Cette attitude est juste… Qora’h est englouti dans la bouche de la terre, dont le feu emporte aussi l’assemblée des frondeurs… On ne triche pas avec la science délicate des Ketoret !  Une Mishna du Traité des Pères (Avot, 5, 17) nous l’avait enseigné : la controverse intéressée (car entièrement dirigée vers la prise de pouvoir) de Qora’h, ne peut subsister, à la différence des controverses désintéressés (Le’chem Chama’Yim), comme celles de Hillel et Chammaï.
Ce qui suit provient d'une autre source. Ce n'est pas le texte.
-- pv_equiv track=rewrite | github.com/Debraj-Das/DSA | name.py | modified
-- ===== SOURCE A (Python) =====
-- def modified(s, exe):
--     for c in s:
--         if not c.isalnum():
--             s = s.replace(c, " ")
--     s = s[0].upper() + s[1:]
--     big = False
--     name = ""
--     for c in s:
--         if c == " ":
--             big = True
--         elif big:
--             name += c.upper()
--             big = False
--         else:
--             name += c
--
--     return name + "." + exe
-- ===== SOURCE B (Python) =====
-- def modified(s, exe):
--     # Collect maximal runs of alphanumeric characters in one pass; any
--     # non-alnum character ends the current run.  Capitalize each run's
--     # first character and concatenate.
--     words = []
--     cur = ""
--     for c in s:
--         if c.isalnum():
--             cur += c
--         elif cur:
--             words.append(cur)
--             cur = ""
--     if cur:
--         words.append(cur)
--     return "".join(w[0].upper() + w[1:] for w in words) + "." + exe
-- ===== Notes on version B (the rewrite author's own statement) =====
-- stated objective: alternative
-- what changed: A rewrites the whole string with s.replace once per non-alnum character and then runs a flag-driven second pass; B makes a single pass collecting maximal alnum runs and capitalizes each run's head.
import Mathlib
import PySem

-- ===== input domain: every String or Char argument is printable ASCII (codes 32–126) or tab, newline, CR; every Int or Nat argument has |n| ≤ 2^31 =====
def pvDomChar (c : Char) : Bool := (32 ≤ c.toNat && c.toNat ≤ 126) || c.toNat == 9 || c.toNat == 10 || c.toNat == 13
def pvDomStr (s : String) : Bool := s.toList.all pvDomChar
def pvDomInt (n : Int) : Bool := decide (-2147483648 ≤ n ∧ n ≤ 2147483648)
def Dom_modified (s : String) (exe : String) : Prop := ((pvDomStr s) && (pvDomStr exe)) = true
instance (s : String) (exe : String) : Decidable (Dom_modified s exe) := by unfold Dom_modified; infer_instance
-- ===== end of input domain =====

-- B replaces A's repeated whole-string rewriting (one s.replace per non-alnum
-- character, then a flag-driven second pass) by a single pass that collects
-- maximal alnum runs and capitalizes each run's head.

-- ===== PORT A =====

-- state step of A's second loop: (big, name)
def stepA (st : Bool × List Char) (c : Char) : Bool × List Char :=
  if c = ' ' then (true, st.2)
  else if st.1 then (false, st.2 ++ [PySem.Chars.upperChar c])
  else (st.1, st.2 ++ [c])

def modified (s : String) (exe : String) : String :=
  -- for c in s: if not c.isalnum(): s = s.replace(c, " ")
  -- (the loop iterates over the ORIGINAL string while s is rebound)
  let s1 : List Char :=
    s.toList.foldl
      (fun a c => if PySem.Chars.isalnum c then a else PySem.Chars.replace a [c] [' '])
      s.toList
  match s1 with
  | [] => ""          -- s[0] raises IndexError in Python; excluded by Pre_modified
  | c0 :: t =>
    -- s = s[0].upper() + s[1:]
    let s2 := PySem.Chars.upperChar c0 :: t
    let r := s2.foldl stepA (false, [])
    String.ofList (r.2 ++ '.' :: exe.toList)

-- ===== PORT B =====

-- state step of B's single pass: (words, cur)
def stepB (p : List (List Char) × List Char) (c : Char) : List (List Char) × List Char :=
  if PySem.Chars.isalnum c then (p.1, p.2 ++ [c])
  else if p.2 ≠ [] then (p.1 ++ [p.2], [])
  else (p.1, [])

-- w[0].upper() + w[1:]  (B's words are never empty)
def capWord (w : List Char) : List Char :=
  match w with
  | [] => []
  | h :: t => PySem.Chars.upperChar h :: t

def modified_alt (s : String) (exe : String) : String :=
  let st := s.toList.foldl stepB ([], [])
  let words := if st.2 ≠ [] then st.1 ++ [st.2] else st.1
  String.ofList ((words.map capWord).flatten ++ '.' :: exe.toList)

-- ===== PRECONDITION & SPEC =====
-- Pre_ excludes only the empty string s, on which A raises IndexError at s[0].
def Pre_modified (s : String) (exe : String) : Prop := s ≠ ""
instance (s : String) (exe : String) : Decidable (Pre_modified s exe) := by
  unfold Pre_modified; infer_instance

def pvWitness_modified : String × String := ("my cool file", "txt")

def Spec_modified (s : String) (exe : String) (out : String) : Prop := out = modified_alt s exe
instance (s : String) (exe : String) (out : String) : Decidable (Spec_modified s exe out) := by
  unfold Spec_modified; infer_instance

-- ===== CLAIM (what is proved, stated in full; the proofs are below) =====
def Claim_equal_modified : Prop := ∀ (s : String) (exe : String), Dom_modified s exe → Pre_modified s exe → Spec_modified s exe (modified s exe)

-- ===== LEMMAS AND PROOFS =====

-- the substitution A's first loop performs on every character
def sub (c : Char) : Char := if PySem.Chars.isalnum c then c else ' '

def flatCaps (ws : List (List Char)) : List Char := (ws.map capWord).flatten

lemma replace_go_single (c : Char) :
    ∀ (fuel : Nat) (l acc : List Char), l.length ≤ fuel →
      PySem.Chars.replace.go [c] [' '] fuel l acc =
        acc.reverse ++ l.map (fun x => if x = c then ' ' else x) := by
  intro fuel
  induction fuel with
  | zero =>
    intro l acc h
    have : l = [] := List.eq_nil_of_length_eq_zero (Nat.le_zero.mp h)
    subst this
    simp [PySem.Chars.replace.go]
  | succ n ih =>
    intro l acc h
    cases l with
    | nil => simp [PySem.Chars.replace.go]
    | cons x t =>
      by_cases hx : x = c
      · subst hx
        have hpre : [x].isPrefixOf (x :: t) = true := by
          simp [List.isPrefixOf]
        rw [PySem.Chars.replace.go, if_pos hpre]
        have hd : List.drop [x].length (x :: t) = t := by simp
        simp only [List.length_cons] at h
        rw [hd, ih t _ (by omega)]
        simp
      · have hpre : [c].isPrefixOf (x :: t) = false := by
          simp [List.isPrefixOf]
          exact fun hc => absurd hc.symm hx
        rw [PySem.Chars.replace.go, if_neg (by simp [hpre])]
        simp only [List.length_cons] at h
        rw [ih _ _ (by omega)]
        simp [hx]

lemma replace_single (c : Char) (l : List Char) :
    PySem.Chars.replace l [c] [' '] = l.map (fun x => if x = c then ' ' else x) := by
  rw [PySem.Chars.replace, if_neg (by simp)]
  exact replace_go_single c l.length l [] le_rfl

-- A's first loop rewrites the string to (map sub)
lemma loop1_inv (cs : List Char) :
    ∀ (rest : List Char) (g : Char → Char), (∀ x, g x = x ∨ g x = ' ') →
      rest.foldl
        (fun a c => if PySem.Chars.isalnum c then a else PySem.Chars.replace a [c] [' '])
        (cs.map g)
      = cs.map (fun x => if ¬ PySem.Chars.isalnum x ∧ x ∈ rest then ' ' else g x) := by
  intro rest
  induction rest with
  | nil => intro g hg; simp
  | cons c r ih =>
    intro g hg
    by_cases hc : PySem.Chars.isalnum c
    · simp only [List.foldl_cons, if_pos hc]
      rw [ih g hg]
      apply List.map_congr_left
      intro x _
      by_cases hx : PySem.Chars.isalnum x
      · simp [hx]
      · have : x ≠ c := fun h => hx (h ▸ hc)
        simp [hx, this]
    · simp only [List.foldl_cons, if_neg hc]
      rw [replace_single, List.map_map]
      rw [ih _ (by
        intro x
        by_cases hxc : (fun y => if y = c then ' ' else y) (g x) = ' '
        · exact Or.inr hxc
        · simp only [Function.comp_apply]
          rcases hg x with h | h
          · rw [h]; by_cases hc2 : x = c <;> simp [hc2]
          · rw [h]; by_cases hc2 : ' ' = c <;> simp [hc2])]
      apply List.map_congr_left
      intro x _
      have hsp : PySem.Chars.isalnum ' ' = false := by decide
      rcases hg x with h | h <;>
        simp only [Function.comp_apply, h, List.mem_cons] <;>
        by_cases hx : PySem.Chars.isalnum x <;>
        by_cases hxr : x ∈ r <;>
        by_cases hxc : x = c <;>
        simp_all <;>
        split_ifs <;> simp_all

lemma loop1_eq (cs : List Char) :
    cs.foldl
      (fun a c => if PySem.Chars.isalnum c then a else PySem.Chars.replace a [c] [' '])
      cs = cs.map sub := by
  have := loop1_inv cs cs id (fun x => Or.inl rfl)
  simpa only [List.map_id] using this.trans (by
    apply List.map_congr_left
    intro x hx
    by_cases h : PySem.Chars.isalnum x <;> simp [sub, h, hx])

lemma isalnum_ne_space {c : Char} (h : PySem.Chars.isalnum c = true) : c ≠ ' ' := by
  intro he; subst he; exact absurd h (by decide)

lemma upperChar_ne_space {c : Char} (h : PySem.Chars.isalnum c = true) :
    PySem.Chars.upperChar c ≠ ' ' := by
  unfold PySem.Chars.upperChar
  split_ifs with hl
  · simp only [PySem.Chars.islower, Bool.and_eq_true, decide_eq_true_eq] at hl
    intro he
    have hb : 97 ≤ c.toNat ∧ c.toNat ≤ 122 := by
      constructor <;> [exact hl.1; exact hl.2]
    have h1 : (Char.ofNat (c.toNat - 32)).toNat = c.toNat - 32 := by
      rw [Char.toNat_ofNat, if_pos (Or.inl (by omega))]
    rw [he] at h1
    have h3 : (' ' : Char).toNat = 32 := by decide
    omega
  · exact isalnum_ne_space h

lemma capWord_append (w : List Char) (c : Char) (h : w ≠ []) :
    capWord (w ++ [c]) = capWord w ++ [c] := by
  cases w with
  | nil => exact absurd rfl h
  | cons a t => simp [capWord]

lemma flatCaps_append (ws : List (List Char)) (w : List Char) :
    flatCaps (ws ++ [w]) = flatCaps ws ++ capWord w := by
  simp [flatCaps]

-- the joint invariant tying A's second loop to B's run collection
lemma key_inv :
    ∀ (rest : List Char),
      (∀ (words : List (List Char)) (cur : List Char), cur ≠ [] →
        ((rest.map sub).foldl stepA (false, flatCaps words ++ capWord cur)).2
          = flatCaps (let st := rest.foldl stepB (words, cur);
                      if st.2 ≠ [] then st.1 ++ [st.2] else st.1)) ∧
      (∀ (words : List (List Char)),
        ((rest.map sub).foldl stepA (true, flatCaps words)).2
          = flatCaps (let st := rest.foldl stepB (words, []);
                      if st.2 ≠ [] then st.1 ++ [st.2] else st.1)) := by
  intro rest
  induction rest with
  | nil =>
    constructor
    · intro words cur hcur
      simp [hcur, flatCaps_append]
    · intro words
      simp
  | cons c r ih =>
    constructor
    · intro words cur hcur
      by_cases hc : PySem.Chars.isalnum c
      · have hs : sub c = c := by simp [sub, hc]
        have hne : c ≠ ' ' := isalnum_ne_space hc
        simp only [List.map_cons, List.foldl_cons, hs]
        rw [show stepA (false, flatCaps words ++ capWord cur) c
              = (false, flatCaps words ++ capWord cur ++ [c]) by
            simp [stepA, hne]]
        rw [show stepB (words, cur) c = (words, cur ++ [c]) by simp [stepB, hc]]
        have h2 := ih.1 words (cur ++ [c]) (by simp)
        rw [capWord_append cur c hcur, ← List.append_assoc] at h2
        exact h2
      · have hs : sub c = ' ' := by simp [sub, hc]
        simp only [List.map_cons, List.foldl_cons, hs]
        rw [show stepA (false, flatCaps words ++ capWord cur) ' '
              = (true, flatCaps words ++ capWord cur) by simp [stepA]]
        rw [show stepB (words, cur) c = (words ++ [cur], []) by simp [stepB, hc, hcur]]
        rw [← flatCaps_append]
        exact ih.2 (words ++ [cur])
    · intro words
      by_cases hc : PySem.Chars.isalnum c
      · have hs : sub c = c := by simp [sub, hc]
        have hne : c ≠ ' ' := isalnum_ne_space hc
        simp only [List.map_cons, List.foldl_cons, hs]
        rw [show stepA (true, flatCaps words) c
              = (false, flatCaps words ++ [PySem.Chars.upperChar c]) by
            simp [stepA, hne]]
        rw [show stepB (words, ([] : List Char)) c = (words, [c]) by simp [stepB, hc]]
        have := ih.1 words [c] (by simp)
        simpa [capWord] using this
      · have hs : sub c = ' ' := by simp [sub, hc]
        simp only [List.map_cons, List.foldl_cons, hs]
        rw [show stepA (true, flatCaps words) ' ' = (true, flatCaps words) by simp [stepA]]
        rw [show stepB (words, ([] : List Char)) c = (words, []) by simp [stepB, hc]]
        exact ih.2 words

-- ===== VERDICT (by name: the statement is the Claim_ definition above) =====
theorem modified_spec : Claim_equal_modified := by
  intro s exe _ hpre
  unfold Spec_modified modified modified_alt
  simp only []
  rw [loop1_eq]
  have hcs : s.toList ≠ [] := by
    intro h
    exact hpre (by
      have := congrArg String.ofList h
      simpa using this)
  cases hs : s.toList with
  | nil => exact absurd hs hcs
  | cons c0 rest =>
    simp only [List.map_cons, List.foldl_cons]
    by_cases hc : PySem.Chars.isalnum c0
    · have hs0 : sub c0 = c0 := by simp [sub, hc]
      rw [hs0]
      rw [show stepA (false, []) (PySem.Chars.upperChar c0)
            = (false, [PySem.Chars.upperChar c0]) by
          simp [stepA, upperChar_ne_space hc]]
      rw [show stepB ([], []) c0 = ([], [c0]) by simp [stepB, hc]]
      have := (key_inv rest).1 [] [c0] (by simp)
      simp only [flatCaps, List.map_nil, List.flatten_nil, List.nil_append, capWord] at this
      rw [this]
    · have hs0 : sub c0 = ' ' := by simp [sub, hc]
      rw [hs0]
      rw [show PySem.Chars.upperChar ' ' = ' ' by decide]
      rw [show stepA (false, []) ' ' = (true, []) by simp [stepA]]
      rw [show stepB ([], []) c0 = ([], []) by simp [stepB, hc]]
      have := (key_inv rest).2 []
      simp only [flatCaps, List.map_nil, List.flatten_nil] at this
      rw [this]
Les Makhlok’tot (controverses) de nos maîtres continuent d’être étudiés jour après jour, celles de Qora’h et sa clique ont été avalées par la terre!

Les enfants de Qora’h

L’histoire, si tragique qu’elle soit, ne s’arrête pas là.

Qora’h aura une descendance, ses fils n’ont pas été engloutis avec leur père et ont aussi été sauvés de l’épidémie ayant frappé le reste des rebelles.

(Bamidbar, 26, 11) : Les enfants de Qora’h ne moururent point.

Les fils de Qora’h deviennent des sages et ont écrit de nombreux psaumes récités en leur nom, dont celui du deuxième jour, Yom Cheni. On remarque que, dans le récit de la Genèse, le deuxième jour est celui de la séparation « des eaux d’en haut et des eaux d’en bas », et c’est aussi celui pour lequel il n’est pas écrit que « Ha’Chem vit que cela était bon ». Comme si, dans l’apparition nécessaire de la dualité, s’inscrivait aussi la racine de quelque chose de dangereux, le germe de toutes les querelles, y compris celles de Qora’h.

Nos textes disent aussi que Qora’h aurait fait techouva juste avant son engloutissement et c’est d’ailleurs de lui que le Cantique de ‘Hanna dit :

(Samuel I, 2, 6) D.ieu fait mourir et il fait revivre, il précipite au Chéol (tombeau des morts) et il en fait remonter.

Ce Cantique, nous le trouvons dans le livre de Samuel… Qui est –lui-aussi- un descendant de Qora’h !

Il n’y a rien à faire… En dépit de toute les catastrophes ayant émaillé l’histoire de notre peuple, le judaïsme reste d’un optimisme constant.